Each entry below should be retyped exactly, with nothing omitted.

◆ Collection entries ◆
====================

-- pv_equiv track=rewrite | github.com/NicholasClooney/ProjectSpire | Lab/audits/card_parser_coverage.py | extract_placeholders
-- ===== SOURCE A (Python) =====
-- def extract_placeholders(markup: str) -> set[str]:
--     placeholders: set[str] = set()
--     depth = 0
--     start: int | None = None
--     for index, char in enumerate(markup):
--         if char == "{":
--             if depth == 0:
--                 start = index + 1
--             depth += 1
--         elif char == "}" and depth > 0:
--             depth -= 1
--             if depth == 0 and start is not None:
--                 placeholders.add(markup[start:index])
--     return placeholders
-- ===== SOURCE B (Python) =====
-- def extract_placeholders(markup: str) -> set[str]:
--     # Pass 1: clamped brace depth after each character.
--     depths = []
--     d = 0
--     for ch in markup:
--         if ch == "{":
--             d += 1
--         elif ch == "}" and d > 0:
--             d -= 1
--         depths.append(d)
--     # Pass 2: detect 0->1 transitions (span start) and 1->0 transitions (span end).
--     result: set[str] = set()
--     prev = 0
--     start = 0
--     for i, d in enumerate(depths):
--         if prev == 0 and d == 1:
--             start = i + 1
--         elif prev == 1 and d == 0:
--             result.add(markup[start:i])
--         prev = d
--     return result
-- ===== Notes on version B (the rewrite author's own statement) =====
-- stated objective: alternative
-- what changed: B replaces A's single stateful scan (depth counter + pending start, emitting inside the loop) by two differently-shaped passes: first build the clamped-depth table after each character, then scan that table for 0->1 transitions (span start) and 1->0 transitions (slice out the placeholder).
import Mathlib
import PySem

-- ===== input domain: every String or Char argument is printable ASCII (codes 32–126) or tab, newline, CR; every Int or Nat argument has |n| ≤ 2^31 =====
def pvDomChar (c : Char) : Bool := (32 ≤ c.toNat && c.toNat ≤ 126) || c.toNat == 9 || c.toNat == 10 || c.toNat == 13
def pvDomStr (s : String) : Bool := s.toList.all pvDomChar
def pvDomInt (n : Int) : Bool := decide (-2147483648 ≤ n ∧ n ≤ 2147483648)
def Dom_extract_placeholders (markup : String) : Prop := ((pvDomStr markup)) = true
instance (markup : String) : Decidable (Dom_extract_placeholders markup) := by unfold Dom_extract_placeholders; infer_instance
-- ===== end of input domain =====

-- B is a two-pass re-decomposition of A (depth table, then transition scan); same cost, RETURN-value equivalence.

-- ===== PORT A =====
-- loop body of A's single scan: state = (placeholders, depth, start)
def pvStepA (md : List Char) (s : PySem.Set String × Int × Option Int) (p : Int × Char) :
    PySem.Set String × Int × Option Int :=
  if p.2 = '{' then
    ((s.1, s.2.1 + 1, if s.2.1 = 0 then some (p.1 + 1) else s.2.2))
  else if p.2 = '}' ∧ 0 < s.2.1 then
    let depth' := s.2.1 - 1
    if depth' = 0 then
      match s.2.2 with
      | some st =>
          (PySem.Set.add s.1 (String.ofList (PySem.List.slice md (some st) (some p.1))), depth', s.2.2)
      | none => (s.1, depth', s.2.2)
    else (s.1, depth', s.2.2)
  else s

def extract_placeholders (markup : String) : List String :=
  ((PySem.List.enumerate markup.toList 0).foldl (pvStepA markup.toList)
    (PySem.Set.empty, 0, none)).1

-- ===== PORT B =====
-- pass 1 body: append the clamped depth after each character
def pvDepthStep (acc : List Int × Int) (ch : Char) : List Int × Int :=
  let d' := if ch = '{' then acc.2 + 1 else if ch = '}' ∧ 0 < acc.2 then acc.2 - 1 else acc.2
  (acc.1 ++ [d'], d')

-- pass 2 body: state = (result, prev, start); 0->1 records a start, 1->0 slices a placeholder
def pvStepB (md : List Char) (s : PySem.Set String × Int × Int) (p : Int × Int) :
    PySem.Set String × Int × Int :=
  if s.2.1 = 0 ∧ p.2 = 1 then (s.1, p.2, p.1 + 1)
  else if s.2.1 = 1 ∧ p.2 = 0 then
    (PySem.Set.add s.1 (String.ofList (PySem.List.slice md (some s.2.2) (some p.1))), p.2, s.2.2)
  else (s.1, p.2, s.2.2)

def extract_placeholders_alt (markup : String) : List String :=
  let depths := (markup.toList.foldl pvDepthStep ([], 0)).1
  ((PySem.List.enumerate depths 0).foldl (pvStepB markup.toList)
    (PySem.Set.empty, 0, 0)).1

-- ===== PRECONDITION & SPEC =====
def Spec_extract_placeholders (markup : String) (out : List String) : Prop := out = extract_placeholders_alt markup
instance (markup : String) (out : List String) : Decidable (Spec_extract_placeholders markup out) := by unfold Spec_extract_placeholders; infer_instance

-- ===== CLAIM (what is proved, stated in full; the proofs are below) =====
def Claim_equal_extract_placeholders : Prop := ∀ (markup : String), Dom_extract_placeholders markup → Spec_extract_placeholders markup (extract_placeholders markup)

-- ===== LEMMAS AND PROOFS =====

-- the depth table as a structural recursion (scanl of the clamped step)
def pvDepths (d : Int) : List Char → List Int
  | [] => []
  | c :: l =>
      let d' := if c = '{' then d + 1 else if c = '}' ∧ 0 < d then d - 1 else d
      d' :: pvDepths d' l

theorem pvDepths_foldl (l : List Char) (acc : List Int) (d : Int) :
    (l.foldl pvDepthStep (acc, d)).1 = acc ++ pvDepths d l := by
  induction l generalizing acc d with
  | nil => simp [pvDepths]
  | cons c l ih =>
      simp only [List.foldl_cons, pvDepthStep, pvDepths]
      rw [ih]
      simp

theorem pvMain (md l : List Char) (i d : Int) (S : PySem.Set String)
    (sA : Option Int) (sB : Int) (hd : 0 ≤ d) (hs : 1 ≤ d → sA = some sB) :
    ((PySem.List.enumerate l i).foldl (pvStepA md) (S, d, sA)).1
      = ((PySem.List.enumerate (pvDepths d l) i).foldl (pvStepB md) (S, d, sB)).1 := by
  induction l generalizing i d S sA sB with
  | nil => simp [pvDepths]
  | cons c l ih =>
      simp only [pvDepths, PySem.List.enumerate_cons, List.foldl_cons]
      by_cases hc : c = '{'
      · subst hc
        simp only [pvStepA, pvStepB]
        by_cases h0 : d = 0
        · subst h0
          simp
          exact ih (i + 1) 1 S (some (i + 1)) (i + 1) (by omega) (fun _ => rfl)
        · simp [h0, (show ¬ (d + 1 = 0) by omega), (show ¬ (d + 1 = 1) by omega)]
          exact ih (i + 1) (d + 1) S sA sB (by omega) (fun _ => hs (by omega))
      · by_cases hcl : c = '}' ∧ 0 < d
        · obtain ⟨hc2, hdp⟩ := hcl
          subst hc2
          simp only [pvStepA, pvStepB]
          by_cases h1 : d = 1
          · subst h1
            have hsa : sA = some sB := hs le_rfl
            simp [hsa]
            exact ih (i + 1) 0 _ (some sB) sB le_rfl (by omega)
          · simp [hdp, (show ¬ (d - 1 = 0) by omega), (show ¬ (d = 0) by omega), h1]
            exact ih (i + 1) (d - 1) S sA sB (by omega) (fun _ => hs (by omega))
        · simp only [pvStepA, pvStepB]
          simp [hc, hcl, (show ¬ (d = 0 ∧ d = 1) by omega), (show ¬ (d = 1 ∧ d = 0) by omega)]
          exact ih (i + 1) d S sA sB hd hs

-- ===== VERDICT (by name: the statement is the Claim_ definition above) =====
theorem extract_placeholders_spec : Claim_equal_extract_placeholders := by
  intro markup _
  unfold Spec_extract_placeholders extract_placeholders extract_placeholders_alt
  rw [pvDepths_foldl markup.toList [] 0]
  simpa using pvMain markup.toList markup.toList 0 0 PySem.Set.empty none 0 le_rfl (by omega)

====================

◆ YOUR SOLUTION ◆
-- pv_equiv track=rewrite | github.com/NicholasClooney/ProjectSpire | Lab/audits/card_parser_coverage.py | extract_placeholders
-- ===== SOURCE A (Python) =====
-- def extract_placeholders(markup: str) -> set[str]:
--     placeholders: set[str] = set()
--     depth = 0
--     start: int | None = None
--     for index, char in enumerate(markup):
--         if char == "{":
--             if depth == 0:
--                 start = index + 1
--             depth += 1
--         elif char == "}" and depth > 0:
--             depth -= 1
--             if depth == 0 and start is not None:
--                 placeholders.add(markup[start:index])
--     return placeholders
-- ===== SOURCE B (Python) =====
-- def extract_placeholders(markup: str) -> set[str]:
--     # Pass 1: clamped brace depth after each character.
--     depths = []
--     d = 0
--     for ch in markup:
--         if ch == "{":
--             d += 1
--         elif ch == "}" and d > 0:
--             d -= 1
--         depths.append(d)
--     # Pass 2: detect 0->1 transitions (span start) and 1->0 transitions (span end).
--     result: set[str] = set()
--     prev = 0
--     start = 0
--     for i, d in enumerate(depths):
--         if prev == 0 and d == 1:
--             start = i + 1
--         elif prev == 1 and d == 0:
--             result.add(markup[start:i])
--         prev = d
--     return result
-- ===== Notes on version B (the rewrite author's own statement) =====
-- stated objective: alternative
-- what changed: B replaces A's single stateful scan (depth counter + pending start, emitting inside the loop) by two differently-shaped passes: first build the clamped-depth table after each character, then scan that table for 0->1 transitions (span start) and 1->0 transitions (slice out the placeholder).
import Mathlib
import PySem

-- ===== input domain: every String or Char argument is printable ASCII (codes 32–126) or tab, newline, CR; every Int or Nat argument has |n| ≤ 2^31 =====
def pvDomChar (c : Char) : Bool := (32 ≤ c.toNat && c.toNat ≤ 126) || c.toNat == 9 || c.toNat == 10 || c.toNat == 13
def pvDomStr (s : String) : Bool := s.toList.all pvDomChar
def pvDomInt (n : Int) : Bool := decide (-2147483648 ≤ n ∧ n ≤ 2147483648)
def Dom_extract_placeholders (markup : String) : Prop := ((pvDomStr markup)) = true
instance (markup : String) : Decidable (Dom_extract_placeholders markup) := by unfold Dom_extract_placeholders; infer_instance
-- ===== end of input domain =====

-- B is a two-pass re-decomposition of A (depth table, then transition scan); same cost, RETURN-value equivalence.

-- ===== PORT A =====
-- loop body of A's single scan: state = (placeholders, depth, start)
def pvStepA (md : List Char) (s : PySem.Set String × Int × Option Int) (p : Int × Char) :
    PySem.Set String × Int × Option Int :=
  if p.2 = '{' then
    ((s.1, s.2.1 + 1, if s.2.1 = 0 then some (p.1 + 1) else s.2.2))
  else if p.2 = '}' ∧ 0 < s.2.1 then
    let depth' := s.2.1 - 1
    if depth' = 0 then
      match s.2.2 with
      | some st =>
          (PySem.Set.add s.1 (String.ofList (PySem.List.slice md (some st) (some p.1))), depth', s.2.2)
      | none => (s.1, depth', s.2.2)
    else (s.1, depth', s.2.2)
  else s

def extract_placeholders (markup : String) : List String :=
  ((PySem.List.enumerate markup.toList 0).foldl (pvStepA markup.toList)
    (PySem.Set.empty, 0, none)).1

-- ===== PORT B =====
-- pass 1 body: append the clamped depth after each character
def pvDepthStep (acc : List Int × Int) (ch : Char) : List Int × Int :=
  let d' := if ch = '{' then acc.2 + 1 else if ch = '}' ∧ 0 < acc.2 then acc.2 - 1 else acc.2
  (acc.1 ++ [d'], d')

-- pass 2 body: state = (result, prev, start); 0->1 records a start, 1->0 slices a placeholder
def pvStepB (md : List Char) (s : PySem.Set String × Int × Int) (p : Int × Int) :
    PySem.Set String × Int × Int :=
  if s.2.1 = 0 ∧ p.2 = 1 then (s.1, p.2, p.1 + 1)
  else if s.2.1 = 1 ∧ p.2 = 0 then
    (PySem.Set.add s.1 (String.ofList (PySem.List.slice md (some s.2.2) (some p.1))), p.2, s.2.2)
  else (s.1, p.2, s.2.2)

def extract_placeholders_alt (markup : String) : List String :=
  let depths := (markup.toList.foldl pvDepthStep ([], 0)).1
  ((PySem.List.enumerate depths 0).foldl (pvStepB markup.toList)
    (PySem.Set.empty, 0, 0)).1

-- ===== PRECONDITION & SPEC =====
def Spec_extract_placeholders (markup : String) (out : List String) : Prop := out = extract_placeholders_alt markup
instance (markup : String) (out : List String) : Decidable (Spec_extract_placeholders markup out) := by unfold Spec_extract_placeholders; infer_instance

-- ===== CLAIM (what is proved, stated in full; the proofs are below) =====
def Claim_equal_extract_placeholders : Prop := ∀ (markup : String), Dom_extract_placeholders markup → Spec_extract_placeholders markup (extract_placeholders markup)

-- ===== LEMMAS AND PROOFS =====

-- the depth table as a structural recursion (scanl of the clamped step)
def pvDepths (d : Int) : List Char → List Int
  | [] => []
  | c :: l =>
      let d' := if c = '{' then d + 1 else if c = '}' ∧ 0 < d then d - 1 else d
      d' :: pvDepths d' l

theorem pvDepths_foldl (l : List Char) (acc : List Int) (d : Int) :
    (l.foldl pvDepthStep (acc, d)).1 = acc ++ pvDepths d l := by
  induction l generalizing acc d with
  | nil => simp [pvDepths]
  | cons c l ih =>
      simp only [List.foldl_cons, pvDepthStep, pvDepths]
      rw [ih]
      simp

theorem pvMain (md l : List Char) (i d : Int) (S : PySem.Set String)
    (sA : Option Int) (sB : Int) (hd : 0 ≤ d) (hs : 1 ≤ d → sA = some sB) :
    ((PySem.List.enumerate l i).foldl (pvStepA md) (S, d, sA)).1
      = ((PySem.List.enumerate (pvDepths d l) i).foldl (pvStepB md) (S, d, sB)).1 := by
  induction l generalizing i d S sA sB with
  | nil => simp [pvDepths]
  | cons c l ih =>
      simp only [pvDepths, PySem.List.enumerate_cons, List.foldl_cons]
      by_cases hc : c = '{'
      · subst hc
        simp only [pvStepA, pvStepB]
        by_cases h0 : d = 0
        · subst h0
          simp
          exact ih (i + 1) 1 S (some (i + 1)) (i + 1) (by omega) (fun _ => rfl)
        · simp [h0, (show ¬ (d + 1 = 0) by omega), (show ¬ (d + 1 = 1) by omega)]
          exact ih (i + 1) (d + 1) S sA sB (by omega) (fun _ => hs (by omega))
      · by_cases hcl : c = '}' ∧ 0 < d
        · obtain ⟨hc2, hdp⟩ := hcl
          subst hc2
          simp only [pvStepA, pvStepB]
          by_cases h1 : d = 1
          · subst h1
            have hsa : sA = some sB := hs le_rfl
            simp [hsa]
            exact ih (i + 1) 0 _ (some sB) sB le_rfl (by omega)
          · simp [hdp, (show ¬ (d - 1 = 0) by omega), (show ¬ (d = 0) by omega), h1]
            exact ih (i + 1) (d - 1) S sA sB (by omega) (fun _ => hs (by omega))
        · simp only [pvStepA, pvStepB]
          simp [hc, hcl, (show ¬ (d = 0 ∧ d = 1) by omega), (show ¬ (d = 1 ∧ d = 0) by omega)]
          exact ih (i + 1) d S sA sB hd hs

-- ===== VERDICT (by name: the statement is the Claim_ definition above) =====
theorem extract_placeholders_spec : Claim_equal_extract_placeholders := by
  intro markup _
  unfold Spec_extract_placeholders extract_placeholders extract_placeholders_alt
  rw [pvDepths_foldl markup.toList [] 0]
  simpa using pvMain markup.toList markup.toList 0 0 PySem.Set.empty none 0 le_rfl (by omega)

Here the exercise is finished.